» DATA SECTION
-- pv_equiv track=rewrite | github.com/jorgedg6/material-computacion | INTRO A PYTHON/Codigos/9. ListasDeListas/covidcentral.py | maxrel
-- ===== SOURCE A (Python) =====
-- def maxrel(g):
--     np = len(g) #Numero de personas
--
--     maxp = -1 #Numero de la persona con mas rel
--     maxn = -1 #Numero de rels de la persona con mas
--
--     #Para cada persona mirar cuantas relaciones
--     for i in range(0,np):
--
--         #Contar su numero de Trues
--         rel = g[i]
--         numT = 0
--         for r in rel:
--             if r == True:
--                 numT += 1
--
--         #Mirar si es mayor que lo que llevaba
--         if numT > maxn:
--             maxn = numT
--             maxp = i
--
--     return maxp
-- ===== SOURCE B (Python) =====
-- def maxrel(g):
--     # Rank all row indices by (descending True-count, ascending index); the top of
--     # the ranking is the answer, or -1 for an empty matrix.
--     n = len(g)
--     ranking = sorted(range(n), key=lambda i: (-sum(r == True for r in g[i]), i))
--     return ranking[0] if ranking else -1
-- ===== Notes on version B (the rewrite author's own statement) =====
-- stated objective: alternative
-- what changed: Replaces A's single running-max loop (hand-maintained maxp/maxn) with a sort-based selection: rank all row indices by the lexicographic key (-True-count, index) and return the head of the ranking (-1 if empty).
import Mathlib
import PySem

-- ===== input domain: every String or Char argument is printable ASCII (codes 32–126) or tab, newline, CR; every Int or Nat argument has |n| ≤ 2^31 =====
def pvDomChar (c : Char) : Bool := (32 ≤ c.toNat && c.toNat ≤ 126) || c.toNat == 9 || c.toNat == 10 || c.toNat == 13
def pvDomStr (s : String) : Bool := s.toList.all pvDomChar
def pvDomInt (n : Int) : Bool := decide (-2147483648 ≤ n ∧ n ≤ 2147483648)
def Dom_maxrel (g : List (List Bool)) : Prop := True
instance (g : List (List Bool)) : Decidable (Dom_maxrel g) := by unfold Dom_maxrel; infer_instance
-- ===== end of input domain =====

-- B replaces A's running-max loop with a sort-based selection: rank the row
-- indices by the lexicographic key (-True-count, index) and take the head
-- (objective: alternative; not faster).


-- ===== PORT A =====
-- literal transliteration of A: for i in range(0, np): count the Trues of g[i], keep running (maxp, maxn).
-- g[i] is ported as pyGetD g i []: i always lies in range(0, len(g)), so the default is never used (exact).
def maxrel (g : List (List Bool)) : Int :=
  let np : Int := g.length
  let s : Int × Int :=
    (PySem.List.pyRange 0 np 1).foldl
      (fun (s : Int × Int) i =>
        let rel := PySem.List.pyGetD g i []
        let numT := rel.foldl (fun (n : Int) r => if r == true then n + 1 else n) 0
        if numT > s.2 then (i, numT) else s)
      (-1, -1)
  s.1

-- ===== PORT B =====
-- transliteration of Source B: sorted(range(n), key=lambda i: (-count_i, i)), then ranking[0] (or -1 if empty).
-- Python's tuple key compares lexicographically, which is exactly the order of Lex (Int × Int).
def maxrel_alt (g : List (List Bool)) : Int :=
  let n : Int := g.length
  let ranking :=
    PySem.List.sorted (PySem.List.pyRange 0 n 1)
      (fun i =>
        (toLex (-((PySem.List.pyGetD g i []).map (fun r => if r == true then (1 : Int) else 0)).sum, i)
          : Lex (Int × Int)))
      false
  match ranking with
  | [] => -1
  | h :: _ => h

-- ===== PRECONDITION & SPEC =====
def Spec_maxrel (g : List (List Bool)) (out : Int) : Prop := out = maxrel_alt g
instance (g : List (List Bool)) (out : Int) : Decidable (Spec_maxrel g out) := by unfold Spec_maxrel; infer_instance

-- ===== CLAIM (what is proved, stated in full; the proofs are below) =====
def Claim_equal_maxrel : Prop := ∀ (g : List (List Bool)), Dom_maxrel g → Spec_maxrel g (maxrel g)

-- ===== LEMMAS AND PROOFS =====

-- the per-row True-count used by both sides
def pvCnt (row : List Bool) : Int := (row.map (fun r => if r == true then (1 : Int) else 0)).sum

-- the inner counting loop of A equals the 0/1 sum
theorem pvCount_eq (row : List Bool) (a : Int) :
    row.foldl (fun (n : Int) r => if r == true then n + 1 else n) a = a + pvCnt row := by
  induction row generalizing a with
  | nil => simp [pvCnt]
  | cons x xs ih =>
    simp only [List.foldl_cons, pvCnt, List.map_cons, List.sum_cons, ih]
    by_cases hx : x = true
    · simp [hx]; ring
    · simp [hx]

-- every count is nonnegative
theorem pvCount_nonneg (row : List Bool) : 0 ≤ pvCnt row := by
  apply List.sum_nonneg
  intro x hx
  rcases List.mem_map.1 hx with ⟨r, _, rfl⟩
  by_cases h : r = true <;> simp [h]

-- enumerate commutes with map on the values
theorem pvEnumerate_map {α β : Type} (f : α → β) :
    ∀ (xs : List α) (s : Int),
      PySem.List.enumerate (xs.map f) s
        = (PySem.List.enumerate xs s).map (fun p => (p.1, f p.2)) := by
  intro xs
  induction xs with
  | nil => intro s; simp [PySem.List.enumerate_nil]
  | cons x t ih => intro s; simp [PySem.List.enumerate_cons, ih]

-- characterisation of A's running loop: it ends at the FIRST argmax of the counts
theorem pvFoldE_props :
    ∀ (c : List Int) (i p mn : Int),
      ((PySem.List.enumerate c i).foldl
          (fun (s : Int × Int) (x : Int × Int) => if x.2 > s.2 then (x.1, x.2) else s) (p, mn)
          = (p, mn) ∧ ∀ k : Nat, k < c.length → c.getD k 0 ≤ mn)
      ∨ (∃ k : Nat, k < c.length ∧
          (PySem.List.enumerate c i).foldl
            (fun (s : Int × Int) (x : Int × Int) => if x.2 > s.2 then (x.1, x.2) else s) (p, mn)
            = (i + k, c.getD k 0) ∧
          mn < c.getD k 0 ∧
          (∀ j : Nat, j < c.length → c.getD j 0 ≤ c.getD k 0) ∧
          (∀ j : Nat, j < k → c.getD j 0 < c.getD k 0)) := by
  intro c
  induction c with
  | nil => intro i p mn; left; simp [PySem.List.enumerate_nil]
  | cons x xs ih =>
    intro i p mn
    rw [PySem.List.enumerate_cons]
    simp only [List.foldl_cons]
    by_cases hx : x > mn
    · rw [if_pos hx]
      rcases ih (i + 1) i x with ⟨he, hall⟩ | ⟨k, hk, he, hlt, hall, hstrict⟩
      · right
        refine ⟨0, by simp, ?_, by simpa using hx, ?_, by omega⟩
        · simpa using he
        · intro j hj
          cases j with
          | zero => simp
          | succ j' =>
            simp only [List.getD_cons_succ, List.getD_cons_zero]
            exact hall j' (by simpa using hj)
      · right
        refine ⟨k + 1, by simpa using hk, ?_, ?_, ?_, ?_⟩
        · rw [he]; simp only [List.getD_cons_succ]; congr 1; push_cast; ring
        · simp only [List.getD_cons_succ]; omega
        · intro j hj
          cases j with
          | zero => simp only [List.getD_cons_zero, List.getD_cons_succ]; omega
          | succ j' =>
            simp only [List.getD_cons_succ]
            exact hall j' (by simpa using hj)
        · intro j hj
          cases j with
          | zero => simp only [List.getD_cons_zero, List.getD_cons_succ]; omega
          | succ j' =>
            simp only [List.getD_cons_succ]
            exact hstrict j' (by omega)
    · rw [if_neg hx]
      rcases ih (i + 1) p mn with ⟨he, hall⟩ | ⟨k, hk, he, hlt, hall, hstrict⟩
      · left
        refine ⟨he, ?_⟩
        intro j hj
        cases j with
        | zero => simp only [List.getD_cons_zero]; omega
        | succ j' =>
          simp only [List.getD_cons_succ]
          exact hall j' (by simpa using hj)
      · right
        refine ⟨k + 1, by simpa using hk, ?_, ?_, ?_, ?_⟩
        · rw [he]; simp only [List.getD_cons_succ]; congr 1; push_cast; ring
        · simp only [List.getD_cons_succ]; omega
        · intro j hj
          cases j with
          | zero => simp only [List.getD_cons_zero, List.getD_cons_succ]; omega
          | succ j' =>
            simp only [List.getD_cons_succ]
            exact hall j' (by simpa using hj)
        · intro j hj
          cases j with
          | zero => simp only [List.getD_cons_zero, List.getD_cons_succ]; omega
          | succ j' =>
            simp only [List.getD_cons_succ]
            exact hstrict j' (by omega)

-- A's loop, rewritten as a fold over the enumerated count table
theorem pvA_eq_foldE (g : List (List Bool)) :
    (PySem.List.pyRange 0 (g.length : Int) 1).foldl
      (fun (s : Int × Int) i =>
        let rel := PySem.List.pyGetD g i []
        let numT := rel.foldl (fun (n : Int) r => if r == true then n + 1 else n) 0
        if numT > s.2 then (i, numT) else s) (-1, -1)
    = (PySem.List.enumerate (g.map pvCnt) 0).foldl
        (fun (s : Int × Int) (x : Int × Int) => if x.2 > s.2 then (x.1, x.2) else s) (-1, -1) := by
  rw [pvEnumerate_map, PySem.List.enumerate_eq_map_pyRange g ([] : List Bool),
      List.map_map, List.foldl_map, ← PySem.List.len_eq]
  apply List.foldl_ext
  intro a i _
  simp only [Function.comp, pvCount_eq, zero_add]

-- ===== VERDICT (by name: the statement is the Claim_ definition above) =====
theorem maxrel_spec : Claim_equal_maxrel := by
  intro g _
  unfold Spec_maxrel
  cases hg : g with
  | nil => decide
  | cons row rest =>
    -- abbreviations
    subst hg
    unfold maxrel maxrel_alt
    simp only []
    set c : List Int := (row :: rest).map pvCnt with hc
    have hlen : c.length = (row :: rest).length := by simp [hc]
    -- A's side: first argmax of c
    rw [pvA_eq_foldE]
    rcases pvFoldE_props c 0 (-1) (-1) with ⟨_, hall⟩ | ⟨k, hk, he, _, hall, hstrict⟩
    · exfalso
      have h0 : c.getD 0 0 ≤ -1 := hall 0 (by simp [hc])
      have : c.getD 0 0 = pvCnt row := by simp [hc]
      have := pvCount_nonneg row
      omega
    · rw [he]
      simp only [zero_add]
      -- B's side
      set key : Int → Lex (Int × Int) :=
        fun i =>
          (toLex (-((PySem.List.pyGetD (row :: rest) i []).map
              (fun r => if r == true then (1 : Int) else 0)).sum, i) : Lex (Int × Int)) with hkey
      have hnil : (0 : Int) < ((row :: rest).length : Int) := by simp
      have hne : PySem.List.sorted (PySem.List.pyRange 0 ((row :: rest).length : Int) 1) key false ≠ [] := by
        rw [Ne, PySem.List.sorted_eq_nil_iff]
        rw [PySem.List.pyRange_one_cons hnil]
        simp
      rcases hs : PySem.List.sorted (PySem.List.pyRange 0 ((row :: rest).length : Int) 1) key false with _ | ⟨h, t⟩
      · exact absurd hs hne
      · -- head membership and minimality
        have hmem : h ∈ PySem.List.pyRange 0 ((row :: rest).length : Int) 1 := by
          rw [← PySem.List.mem_sorted _ key false, hs]
          exact List.mem_cons_self
        have hrange := PySem.List.mem_pyRange_one.1 hmem
        have hminAll := PySem.List.key_head_sorted_le _ key hs
        -- key value at an in-range index j equals (-(c[j]), j)
        have hkey_at : ∀ j : Nat, j < (row :: rest).length →
            key (j : Int) = (toLex (-(c.getD j 0), (j : Int)) : Lex (Int × Int)) := by
          intro j hj
          have h1 : PySem.List.pyGetD (row :: rest) (j : Int) [] = (row :: rest).getD j [] := by
            simp [PySem.List.pyGetD_natCast]
          have h2 : c.getD j 0 = pvCnt ((row :: rest).getD j []) := by
            rw [hc, List.getD_eq_getElem _ _ (by simpa [hlen] using hj),
                List.getD_eq_getElem _ _ hj, List.getElem_map]
          rw [hkey]
          simp only [h1, h2, pvCnt]
        -- h as a natural number
        have hhnat : h = ((h.toNat : Nat) : Int) := by omega
        have hhlt : h.toNat < (row :: rest).length := by omega
        -- B's head dominates every count, strictly so for earlier indices
        have hBall : ∀ j : Nat, j < (row :: rest).length → c.getD j 0 ≤ c.getD h.toNat 0 := by
          intro j hj
          have := hminAll (j : Int) (PySem.List.mem_pyRange_one.2 ⟨by omega, by exact_mod_cast hj⟩)
          rw [hhnat, hkey_at _ hhlt, hkey_at _ hj] at this
          rcases Prod.Lex.toLex_le_toLex.1 this with h1 | ⟨h1, _⟩ <;> omega
        have hBstrict : ∀ j : Nat, j < h.toNat → c.getD j 0 < c.getD h.toNat 0 := by
          intro j hj
          have hjl : j < (row :: rest).length := by omega
          have := hminAll (j : Int) (PySem.List.mem_pyRange_one.2 ⟨by omega, by exact_mod_cast hjl⟩)
          rw [hhnat, hkey_at _ hhlt, hkey_at _ hjl] at this
          rcases Prod.Lex.toLex_le_toLex.1 this with h1 | ⟨h1, h2⟩
          · omega
          · exfalso; omega
        -- uniqueness of the first argmax: k = h.toNat
        have hklen : k < (row :: rest).length := by omega
        have hkh : k = h.toNat := by
          rcases Nat.lt_trichotomy k h.toNat with hlt' | heq | hgt
          · have := hBstrict k hlt'
            have := hall h.toNat (by omega)
            omega
          · exact heq
          · have := hstrict h.toNat hgt
            have := hBall k hklen
            omega
        have hmatch : (match h :: t with | [] => (-1 : Int) | x :: _ => x) = h := rfl
        rw [hmatch, hkh]
        omega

» INSTRUCTIONS FOR THE TASK
Each line that mentions the string "alternative" must be copied from the listing.

» SOLUTION TO THIS PROBLEM
-- stated objective: alternative
-- (objective: alternative; not faster).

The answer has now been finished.